06/11/2017 17h25 | Atualizado em: 06/11/2017 17h29

Divulgação
A Comissão para Erradicação do Trabalho Escravo no Tocantins (Coetrae/TO), realiza na próxima quinta-feira, 9, o seminário “Trabalho Escravo Hoje: Realidade e Desafios”. O evento conta com o apoio da Defensoria Pública do Estado do Tocantins (DPE-TO), por meio do Núcleo de Defesa dos Direitos Humanos (NDDH).
Com previsão de início às 18 horas, o seminário acontecerá na Universidade Federal do Tocantins (UFT), campus Palmas. O seminário é gratuito e oferece certificação.

Conforme informações da Assessoria de Comunicação da Defensoria Pública do Tocantins, o objetivo é discutir com estudantes universitários o trabalho análogo à escravidão, também definido como trabalho escravo contemporâneo, mas será aberto para qualquer pessoa que se interesse pelo assunto.

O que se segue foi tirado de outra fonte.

-- pv_equiv track=rewrite | github.com/utra-robosoccer/soccerbot | soccer_hardware_bez3/src/soccer_hardware/motor_util.py | un6pack
-- ===== SOURCE A (Python) =====
-- def un6pack(bs, _signed=True):
--     # little-endian
--     c = 0
--     for i, b in enumerate(bs):
--         c |= (b & 0x3F) << (i * 6)
--
--     if _signed:
--         sign_bit = 1 << (len(bs) * 6 - 1)
--         if c & sign_bit:
--             c -= sign_bit << 1
--
--     return c
-- ===== SOURCE B (Python) =====
-- def un6pack(bs, _signed=True):
--     # Divide-and-conquer: combine the base-64 values of the two halves;
--     # modular arithmetic (% 64) instead of masking, comparison instead of bit test.
--     def value(lo, hi):
--         if hi - lo == 0:
--             return 0
--         if hi - lo == 1:
--             return bs[lo] % 64
--         mid = (lo + hi) // 2
--         return value(lo, mid) + value(mid, hi) * 64 ** (mid - lo)
--
--     c = value(0, len(bs))
--     if _signed and bs[-1] % 64 >= 32:
--         c -= 64 ** len(bs)
--     return c
-- ===== Notes on version B (the rewrite author's own statement) =====
-- stated objective: faster
-- what changed: Replaces A's single linear pass of shift-and-OR bit operations (shifting the i-th chunk by i*6 bits builds ever-larger bignums) by a divide-and-conquer recursion on index ranges that combines the base-64 values of the two halves with one multiply/add, takes chunks with % 64 instead of & 0x3F, and decides the sign by comparing the top chunk with 32 instead of AND-ing a sign-bit mask.
-- outside the precondition, e.g. on un6pack([], True): A raises ValueError, B raises IndexError
import Mathlib
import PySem

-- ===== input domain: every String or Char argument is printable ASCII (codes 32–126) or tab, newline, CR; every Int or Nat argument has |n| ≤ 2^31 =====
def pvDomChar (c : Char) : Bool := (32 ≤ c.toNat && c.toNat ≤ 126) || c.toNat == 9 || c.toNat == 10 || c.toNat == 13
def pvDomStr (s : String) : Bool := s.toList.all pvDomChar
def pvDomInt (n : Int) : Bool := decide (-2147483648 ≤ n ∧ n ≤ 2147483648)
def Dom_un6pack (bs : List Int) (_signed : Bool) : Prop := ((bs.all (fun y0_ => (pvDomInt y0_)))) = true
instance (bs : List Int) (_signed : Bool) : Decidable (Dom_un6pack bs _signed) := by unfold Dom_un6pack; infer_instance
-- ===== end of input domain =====

-- B replaces A's linear shift-and-OR loop by a divide-and-conquer recursion on index ranges
-- (chunks taken with % 64, sign decided by comparing the top chunk with 32); measured faster on large inputs (balanced bignum work).

-- ===== PORT A =====
-- A's loop: c |= (b & 0x3F) << (i*6) over enumerate(bs); enumerate indices are ≥ 0, so .toNat on the shift amount is exact
def un6packCoreA (bs : List Int) : Int :=
  (PySem.List.enumerate bs 0).foldl
    (fun c p => PySem.Int.bor c ((PySem.Int.band p.2 63) <<< ((p.1 * 6).toNat))) 0

def un6pack (bs : List Int) (_signed : Bool) : Int :=
  let c := un6packCoreA bs
  if _signed then
    -- Python's 1 << (len(bs)*6 - 1): for bs = [] this raises ValueError (excluded by Pre_)
    let signBit : Int := (1 : Int) <<< (bs.length * 6 - 1)
    if PySem.Int.band c signBit ≠ 0 then c - (signBit <<< 1) else c
  else c

-- ===== PORT B =====
-- B's recursion value(lo, hi): base-64 value of bs[lo:hi]; bs[lo] is always in range
-- when called from un6pack_alt, so '.getD 0' is exact there
-- fuel = size of the index range, a totality guard only (never reached: each half is
-- strictly smaller, so 'fuel = hi - lo' always suffices); kernel-reducible structural recursion
def un6packValB (bs : List Int) : Nat → Nat → Nat → Int
  | 0, _, _ => 0
  | fuel + 1, lo, hi =>
    if hi - lo = 0 then 0
    else if hi - lo = 1 then PySem.Int.mod ((PySem.List.pyGet? bs (lo : Int)).getD 0) 64
    else
      let mid := (lo + hi) / 2
      un6packValB bs fuel lo mid + un6packValB bs fuel mid hi * 64 ^ (mid - lo)

def un6pack_alt (bs : List Int) (_signed : Bool) : Int :=
  let c := un6packValB bs bs.length 0 bs.length
  -- Python 'bs[-1]' raises IndexError on empty bs (excluded by Pre_); '.getD 0' stands for that access
  if _signed then
    if 32 ≤ PySem.Int.mod ((PySem.List.pyGet? bs (-1)).getD 0) 64 then c - 64 ^ bs.length else c
  else c

-- ===== PRECONDITION & SPEC =====
-- Pre_ excludes only bs = [] with _signed = True, where A raises ValueError ('1 << -1') and B raises IndexError (bs[-1]).
def Pre_un6pack (bs : List Int) (_signed : Bool) : Prop := bs ≠ [] ∨ _signed = false
instance (bs : List Int) (_signed : Bool) : Decidable (Pre_un6pack bs _signed) := by unfold Pre_un6pack; infer_instance
def pvWitness_un6pack : List Int × Bool := ([1, -2, 63], true)

def Spec_un6pack (bs : List Int) (_signed : Bool) (out : Int) : Prop := out = un6pack_alt bs _signed
instance (bs : List Int) (_signed : Bool) (out : Int) : Decidable (Spec_un6pack bs _signed out) := by unfold Spec_un6pack; infer_instance

-- ===== CLAIM =====
def Claim_equal_un6pack : Prop := ∀ (bs : List Int) (_signed : Bool), Dom_un6pack bs _signed → Pre_un6pack bs _signed → Spec_un6pack bs _signed (un6pack bs _signed)

-- ===== LEMMAS AND PROOFS =====

-- the little-endian base-64 value of the masked bytes (the common value of both programs' accumulations)
def pvV : List Int → Int
  | [] => 0
  | b :: t => PySem.Int.band b 63 + 64 * pvV t

theorem pv_shl_int (a : Int) (k : Nat) : a <<< ((k : Nat) : Int) = a * 2 ^ k := by
  exact_mod_cast Int.shiftLeft_eq_mul_pow a k

theorem pv_band63_bounds (b : Int) : 0 ≤ PySem.Int.band b 63 ∧ PySem.Int.band b 63 < 64 := by
  unfold PySem.Int.band
  simp only [show ((63:Int)).toNat = 63 from rfl]
  split_ifs with h1 h2 h2
  · have : b.toNat &&& 63 ≤ 63 := Nat.and_le_right
    constructor
    · positivity
    · exact_mod_cast by omega
  · omega
  · have : 63 - (63 &&& (-b-1).toNat) ≤ 63 := Nat.sub_le _ _
    constructor
    · positivity
    · exact_mod_cast by omega
  · omega

-- Python's b & 0x3F and b % 64 agree on every int (64 is a power of two)
theorem pv_band63_eq_mod (b : Int) : PySem.Int.band b 63 = PySem.Int.mod b 64 := by
  rw [PySem.Int.mod_eq_emod_of_pos (by norm_num)]
  unfold PySem.Int.band
  simp only [show ((63:Int)).toNat = 63 from rfl]
  have hand : ∀ m : Nat, m &&& 63 = m % 64 := fun m => Nat.and_two_pow_sub_one_eq_mod m 6
  split_ifs with h1 h2 h2
  · rw [hand]; omega
  · omega
  · rw [Nat.and_comm, hand]
    have h64 : (-b-1).toNat % 64 < 64 := Nat.mod_lt _ (by norm_num)
    omega
  · omega

theorem pvV_nonneg (bs : List Int) : 0 ≤ pvV bs := by
  induction bs with
  | nil => simp [pvV]
  | cons b t ih =>
    have := pv_band63_bounds b
    simp only [pvV]; omega

theorem pvV_lt (bs : List Int) : pvV bs < 64 ^ bs.length := by
  induction bs with
  | nil => simp [pvV]
  | cons b t ih =>
    have := pv_band63_bounds b
    simp only [pvV, List.length_cons, pow_succ]
    nlinarith

theorem pvV_append (xs ys : List Int) : pvV (xs ++ ys) = pvV xs + 64 ^ xs.length * pvV ys := by
  induction xs with
  | nil => simp [pvV]
  | cons x t ih =>
    simp only [List.cons_append, pvV, ih, List.length_cons, pow_succ]
    ring

-- disjoint OR is addition: (a * 2^k) | x = a * 2^k + x  when 0 ≤ a, 0 ≤ x < 2^k
theorem pv_bor_mul (a x : Int) (k : Nat) (ha : 0 ≤ a) (hx0 : 0 ≤ x) (hx : x < 2 ^ k) :
    PySem.Int.bor (a * 2 ^ k) x = a * 2 ^ k + x := by
  obtain ⟨m, rfl⟩ := Int.eq_ofNat_of_zero_le ha
  obtain ⟨n, rfl⟩ := Int.eq_ofNat_of_zero_le hx0
  have hn : n < 2 ^ k := by exact_mod_cast hx
  have h1 : ((m : Int) * 2 ^ k) = ((m <<< k : Nat) : Int) := by
    rw [Nat.shiftLeft_eq]; push_cast; ring
  rw [h1, PySem.Int.bor_natCast, ← Nat.shiftLeft_add_eq_or_of_lt hn, Nat.shiftLeft_eq]
  push_cast; ring

-- A's fold over enumerate computes pvV
theorem pv_foldA (bs : List Int) : ∀ (s : Nat) (acc : Int), 0 ≤ acc → acc < 2 ^ (6 * s) →
    (PySem.List.enumerate bs (s : Int)).foldl
      (fun c p => PySem.Int.bor c ((PySem.Int.band p.2 63) <<< (((p.1 * 6).toNat : Nat) : Int))) acc
      = acc + 2 ^ (6 * s) * pvV bs := by
  induction bs with
  | nil => intro s acc _ _; simp [PySem.List.enumerate_nil, pvV]
  | cons b t ih =>
    intro s acc hacc hlt
    have hb := pv_band63_bounds b
    rw [PySem.List.enumerate_cons]
    simp only [List.foldl_cons]
    have hcast : (((s : Int)) * 6).toNat = 6 * s := by omega
    have hstep : PySem.Int.bor acc ((PySem.Int.band b 63) <<< (((((s : Int)) * 6).toNat : Nat) : Int))
        = acc + PySem.Int.band b 63 * 2 ^ (6 * s) := by
      rw [pv_shl_int, hcast, PySem.Int.bor_comm,
        pv_bor_mul _ _ (6 * s) hb.1 hacc hlt]
      ring
    have hpow : (2:Int) ^ (6 * (s + 1)) = 64 * 2 ^ (6 * s) := by
      rw [show 6 * (s + 1) = 6 * s + 6 by ring, pow_add]; ring
    have hs1 : ((s : Int) + 1) = ((s + 1 : Nat) : Int) := by push_cast; ring
    rw [hstep, hs1, ih (s + 1) _ (by nlinarith [hb.1]) (by rw [hpow]; nlinarith [hb.2, hlt])]
    simp only [pvV]; rw [hpow]; ring

theorem pv_coreA_eq (bs : List Int) : un6packCoreA bs = pvV bs := by
  unfold un6packCoreA
  have hA := pv_foldA bs 0 0 le_rfl (by norm_num)
  simp only [Nat.mul_zero, pow_zero, Nat.cast_zero] at hA
  rw [hA]; ring

-- B's divide-and-conquer computes pvV of the slice (any sufficient fuel)
theorem pv_valB_eq (bs : List Int) : ∀ (fuel lo hi : Nat), hi - lo ≤ fuel → lo ≤ hi → hi ≤ bs.length →
    un6packValB bs fuel lo hi = pvV ((bs.drop lo).take (hi - lo)) := by
  intro fuel
  induction fuel with
  | zero =>
    intro lo hi hn _ _
    simp [un6packValB, show hi - lo = 0 from by omega, pvV]
  | succ f ih =>
    intro lo hi hn hlh hhi
    rw [un6packValB]
    split_ifs with h0 h1
    · simp [show hi - lo = 0 from h0, pvV]
    · have hlo : lo < bs.length := by omega
      have hdrop : bs.drop lo = bs[lo] :: bs.drop (lo + 1) := List.drop_eq_getElem_cons hlo
      rw [hdrop, show hi - lo = 1 from h1]
      simp only [List.take_succ_cons, List.take_zero, pvV]
      rw [PySem.List.pyGet?_natCast]
      simp only [List.getElem?_eq_getElem hlo, Option.getD_some]
      rw [pv_band63_eq_mod]; ring
    · have h2 : 2 ≤ hi - lo := by omega
      have hmid1 : lo < (lo + hi) / 2 := by omega
      have hmid2 : (lo + hi) / 2 < hi := by omega
      show un6packValB bs f lo ((lo + hi) / 2) + un6packValB bs f ((lo + hi) / 2) hi * 64 ^ ((lo + hi) / 2 - lo)
          = pvV ((bs.drop lo).take (hi - lo))
      rw [ih lo ((lo + hi) / 2) (by omega) (by omega) (by omega),
          ih ((lo + hi) / 2) hi (by omega) (by omega) hhi]
      have hsplit : (bs.drop lo).take (hi - lo)
          = (bs.drop lo).take ((lo + hi) / 2 - lo) ++ ((bs.drop ((lo + hi) / 2)).take (hi - (lo + hi) / 2)) := by
        rw [show hi - lo = ((lo + hi) / 2 - lo) + (hi - (lo + hi) / 2) by omega, List.take_add,
            List.drop_drop, show lo + ((lo + hi) / 2 - lo) = (lo + hi) / 2 from by omega]
      rw [hsplit, pvV_append]
      have hlen : ((bs.drop lo).take ((lo + hi) / 2 - lo)).length = (lo + hi) / 2 - lo := by
        simp only [List.length_take, List.length_drop]; omega
      rw [hlen]; ring

theorem pv_altCore_eq (bs : List Int) : un6packValB bs bs.length 0 bs.length = pvV bs := by
  rw [pv_valB_eq bs bs.length 0 bs.length (by omega) (by omega) le_rfl]
  simp

-- the top bit of a Nat below 2^(k+1) is set iff the value reaches 2^k
theorem pv_nat_and_top (c k : Nat) (h : c < 2 ^ (k + 1)) : (c &&& 2 ^ k ≠ 0) ↔ 2 ^ k ≤ c := by
  rw [Nat.and_two_pow]
  rcases lt_or_ge c (2 ^ k) with hc | hc
  · rw [Nat.testBit_lt_two_pow hc]
    simp; omega
  · rw [Nat.testBit_of_two_pow_le_and_two_pow_add_one_gt hc h]
    have : 0 < 2 ^ k := Nat.two_pow_pos k
    simp; omega

-- A's sign-bit test on pvV bs ↔ B's top-chunk comparison
theorem pv_sign_iff (bs : List Int) (h : bs ≠ []) :
    (PySem.Int.band (pvV bs) ((1 : Int) <<< (bs.length * 6 - 1)) ≠ 0)
      ↔ 32 ≤ PySem.Int.mod (bs.getLast h) 64 := by
  have hsplit := List.dropLast_append_getLast h
  set xs := bs.dropLast with hxs
  set L := bs.getLast h with hL
  have hlen : bs.length = xs.length + 1 := by
    rw [← hsplit]; simp
  have hVdec : pvV bs = pvV xs + 64 ^ xs.length * PySem.Int.band L 63 := by
    conv_lhs => rw [← hsplit]
    rw [pvV_append]; simp [pvV]
  have hxlt := pvV_lt xs
  have hxnn := pvV_nonneg xs
  have hLb := pv_band63_bounds L
  have hcnn : 0 ≤ pvV bs := pvV_nonneg bs
  -- rewrite everything through Nat
  have hk : bs.length * 6 - 1 = 6 * xs.length + 5 := by omega
  have hshift : ((1 : Int) <<< (bs.length * 6 - 1)) = ((2 ^ (6 * xs.length + 5) : Nat) : Int) := by
    rw [hk, Int.shiftLeft_eq]; push_cast; ring
  have hpow64 : ((64 : Int) ^ xs.length) = ((2 : Int) ^ (6 * xs.length)) := by
    rw [show ((64:Int)) = 2 ^ 6 by norm_num, ← pow_mul]
  have hclt : pvV bs < 2 ^ (6 * xs.length + 5 + 1) := by
    have := pvV_lt bs
    calc pvV bs < 64 ^ bs.length := this
      _ = 2 ^ (6 * xs.length + 5 + 1) := by
          rw [hlen, show ((64:Int)) = 2 ^ 6 by norm_num, ← pow_mul]
          ring_nf
  obtain ⟨m, hm⟩ := Int.eq_ofNat_of_zero_le hcnn
  rw [hshift, hm, PySem.Int.band_natCast]
  have hmlt : m < 2 ^ (6 * xs.length + 5 + 1) := by
    rw [hm] at hclt; exact_mod_cast hclt
  have htop := pv_nat_and_top m (6 * xs.length + 5) hmlt
  rw [← pv_band63_eq_mod]
  constructor
  · intro hne
    have : 2 ^ (6 * xs.length + 5) ≤ m := htop.mp (by exact_mod_cast hne)
    have hge : ((2 ^ (6 * xs.length + 5) : Nat) : Int) ≤ pvV bs := by
      rw [hm]; exact_mod_cast this
    by_contra hlt
    rw [not_le] at hlt
    have : pvV bs < ((2 ^ (6 * xs.length + 5) : Nat) : Int) := by
      rw [hVdec]
      push_cast
      have h2 : ((2:Int)) ^ (6 * xs.length + 5) = 32 * 64 ^ xs.length := by
        rw [hpow64, pow_add, show ((2:Int) ^ 5) = 32 from by norm_num]; ring
      rw [h2]
      nlinarith
    omega
  · intro h32
    have hge : ((2 ^ (6 * xs.length + 5) : Nat) : Int) ≤ pvV bs := by
      rw [hVdec]
      push_cast
      have h2 : ((2:Int)) ^ (6 * xs.length + 5) = 32 * 64 ^ xs.length := by
        rw [hpow64, pow_add, show ((2:Int) ^ 5) = 32 from by norm_num]; ring
      rw [h2]
      nlinarith
    have : 2 ^ (6 * xs.length + 5) ≤ m := by
      rw [hm] at hge; exact_mod_cast hge
    have := htop.mpr this
    exact_mod_cast this

theorem pv_signbit_shl (bs : List Int) (h : bs ≠ []) :
    ((1 : Int) <<< (bs.length * 6 - 1)) <<< 1 = 64 ^ bs.length := by
  have hn : 1 ≤ bs.length := List.length_pos_iff.mpr h
  have h2 : ∀ a : Int, a <<< (1 : Int) = a * 2 ^ 1 := fun a => by
    exact_mod_cast Int.shiftLeft_eq_mul_pow a 1
  rw [Int.shiftLeft_eq, h2]
  rw [show ((64:Int)) = 2 ^ 6 by norm_num, ← pow_mul, one_mul, pow_one, ← pow_succ]
  congr 1
  omega

-- ===== VERDICT =====
theorem un6pack_spec : Claim_equal_un6pack := by
  intro bs s _ hpre
  unfold Spec_un6pack un6pack un6pack_alt
  cases s with
  | false => simp [pv_coreA_eq, pv_altCore_eq]
  | true =>
    have hne : bs ≠ [] := by
      rcases hpre with h | h
      · exact h
      · cases h
    simp only [if_true]
    rw [pv_coreA_eq, pv_altCore_eq, pv_signbit_shl bs hne,
        PySem.List.pyGet?_neg_one, List.getLast?_eq_getLast_of_ne_nil hne, Option.getD_some]
    have hiff := pv_sign_iff bs hne
    by_cases hc : 32 ≤ PySem.Int.mod (bs.getLast hne) 64
    · rw [if_pos (hiff.mpr hc), if_pos hc]
    · rw [if_neg (fun hx => hc (hiff.mp hx)), if_neg hc]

A inscrição será feita no local, às 18 horas, no auditório do Centro Universitário Integrado de Ciências, Cultura e Arte (Cuica) da UFT, em Palmas.

Uma mesa-redonda de debates está na programação do evento e contará com a participação do procurador regional do Trabalho, Tiago Cavalcanti, da delegada chefe do Serviço de Repressão ao Trabalho Forçado/Polícia Federal, Gabriela Madrid Aquino, e do auditor fiscal do Trabalho André Esposito. A mediação será feita por Frei Xavier Plassat, da Comissão Pastoral da Terra (CPT).

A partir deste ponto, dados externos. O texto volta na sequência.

-- the split A-side folds compute exactly B's group-by dict
theorem pv_main (rows : List (String × Int)) (k : Nat) :
    ((rows.take k).foldl pvMod (rows.foldl pvIns PySem.Dict.empty)).items
      = ((PySem.List.dedup (rows.map Prod.fst)).foldl
          (fun (d : PySem.Dict String (List Int)) (name : String) =>
            d.insert name (((rows.take k).filter (fun p => p.1 == name)).map Prod.snd))
          PySem.Dict.empty).items := by
  have hmodlam : ∀ (l : List (String × Int)) (d : PySem.Dict String (List Int)),
      l.foldl pvMod d = l.foldl (fun d p => d.modify p.1 ([] : List Int) (fun x => x ++ [p.2])) d :=
    fun _ _ => rfl
  have hinslam : ∀ (l : List (String × Int)) (d : PySem.Dict String (List Int)),
      l.foldl pvIns d = l.foldl (fun d p => d.insert p.1 ([] : List Int)) d :=
    fun _ _ => rfl
  have hnodD : (rows.foldl pvIns PySem.Dict.empty).keys.Nodup := by
    rw [hinslam]
    exact PySem.Dict.nodup_keys_foldl_insert_key rows Prod.fst (fun _ _ => ([] : List Int))
      PySem.Dict.empty (by simp)
  have hkeysD : (rows.foldl pvIns PySem.Dict.empty).keys = PySem.List.dedup (rows.map Prod.fst) := by
    rw [hinslam]
    rw [PySem.Dict.keys_foldl_insert_key]
    simp [PySem.Set.update_nil_left]
  have hkeysF : ((rows.take k).foldl pvMod (rows.foldl pvIns PySem.Dict.empty)).keys
      = (rows.foldl pvIns PySem.Dict.empty).keys := by
    rw [hmodlam]
    rw [PySem.Dict.keys_foldl_modify_key]
    rw [PySem.Set.update_eq_append_filter]
    have hnil : (PySem.Set.ofList ((rows.take k).map Prod.fst)).filter
        (fun y => !(PySem.Set.contains (rows.foldl pvIns PySem.Dict.empty).keys y)) = [] := by
      rw [List.filter_eq_nil_iff]
      intro x hx
      have hxm : x ∈ (rows.take k).map Prod.fst := (PySem.Set.mem_ofList _ _).mp hx
      have hxr : x ∈ rows.map Prod.fst := by
        rcases List.mem_map.mp hxm with ⟨p, hp, rfl⟩
        exact List.mem_map_of_mem (List.take_subset _ _ hp)
      have hmem : x ∈ (rows.foldl pvIns PySem.Dict.empty).keys := by
        rw [hkeysD]
        simpa [PySem.Set.mem_ofList] using hxr
      simpa using hmem
    rw [hnil, List.append_nil]
  have hnodF : ((rows.take k).foldl pvMod (rows.foldl pvIns PySem.Dict.empty)).keys.Nodup := by
    rw [hkeysF]; exact hnodD
  rw [PySem.Dict.items_eq_map_keys _ hnodF ([] : List Int)]
  rw [hkeysF, hkeysD]
  rw [PySem.Dict.items_foldl_insert_fresh (PySem.List.dedup (rows.map Prod.fst)) (fun n => n)
    (fun name => (((rows.take k).filter (fun p => p.1 == name)).map Prod.snd)) PySem.Dict.empty
    (by intro a _; simp) (by simp)]
  rw [show (PySem.Dict.empty : PySem.Dict String (List Int)).items = [] from rfl, List.nil_append]
  apply List.map_congr_left
  intro n _
  have h1 : ((rows.take k).foldl pvMod (rows.foldl pvIns PySem.Dict.empty)).getD n ([] : List Int)
      = (rows.foldl pvIns PySem.Dict.empty).getD n ([] : List Int)
        ++ ((rows.take k).filter (fun p => p.1 == n)).map Prod.snd := by
    rw [hmodlam]
    exact PySem.Dict.getD_foldl_modify_append ..
  have h2 : (rows.foldl pvIns PySem.Dict.empty).getD n ([] : List Int) = [] :=
    pv_getD_insNil rows PySem.Dict.empty (by intro q hq; cases hq) n
  rw [h1, h2, List.nil_append]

Além da parceria da Defensoria Pública na realização do seminário, o evento conta, ainda, com o apoio da UFT, Ordem dos Advogados do Brasil / Seccional Tocantins (OAB-TO), Ministério Público Federal (MPF), Ministério Público do Trabalho (MPT), CPT, Secretaria Estadual da Educação, Juventude e Esportes (Seduc), Secretaria Estadual da Cidadania e Justiça (Seciju) e Universidade Estadual do Tocantins (Unitins).

O tema

A temática abordada no seminário é relevante pelos reincidentes casos de resgate de trabalhadores em situação análoga à escravidão e também pela discussão quanto a Portaria nº1.129/2017, do Ministério do Trabalho. Embora suspensa por decisão monocrática da ministra do Supremo Tribunal Federal (STF) Rosa Weber, a referida portaria ainda gera debates e preocupações porque dispõe e altera os conceitos de trabalho forçado, jornada exaustiva e condições análogas ao trabalho escravo no Brasil.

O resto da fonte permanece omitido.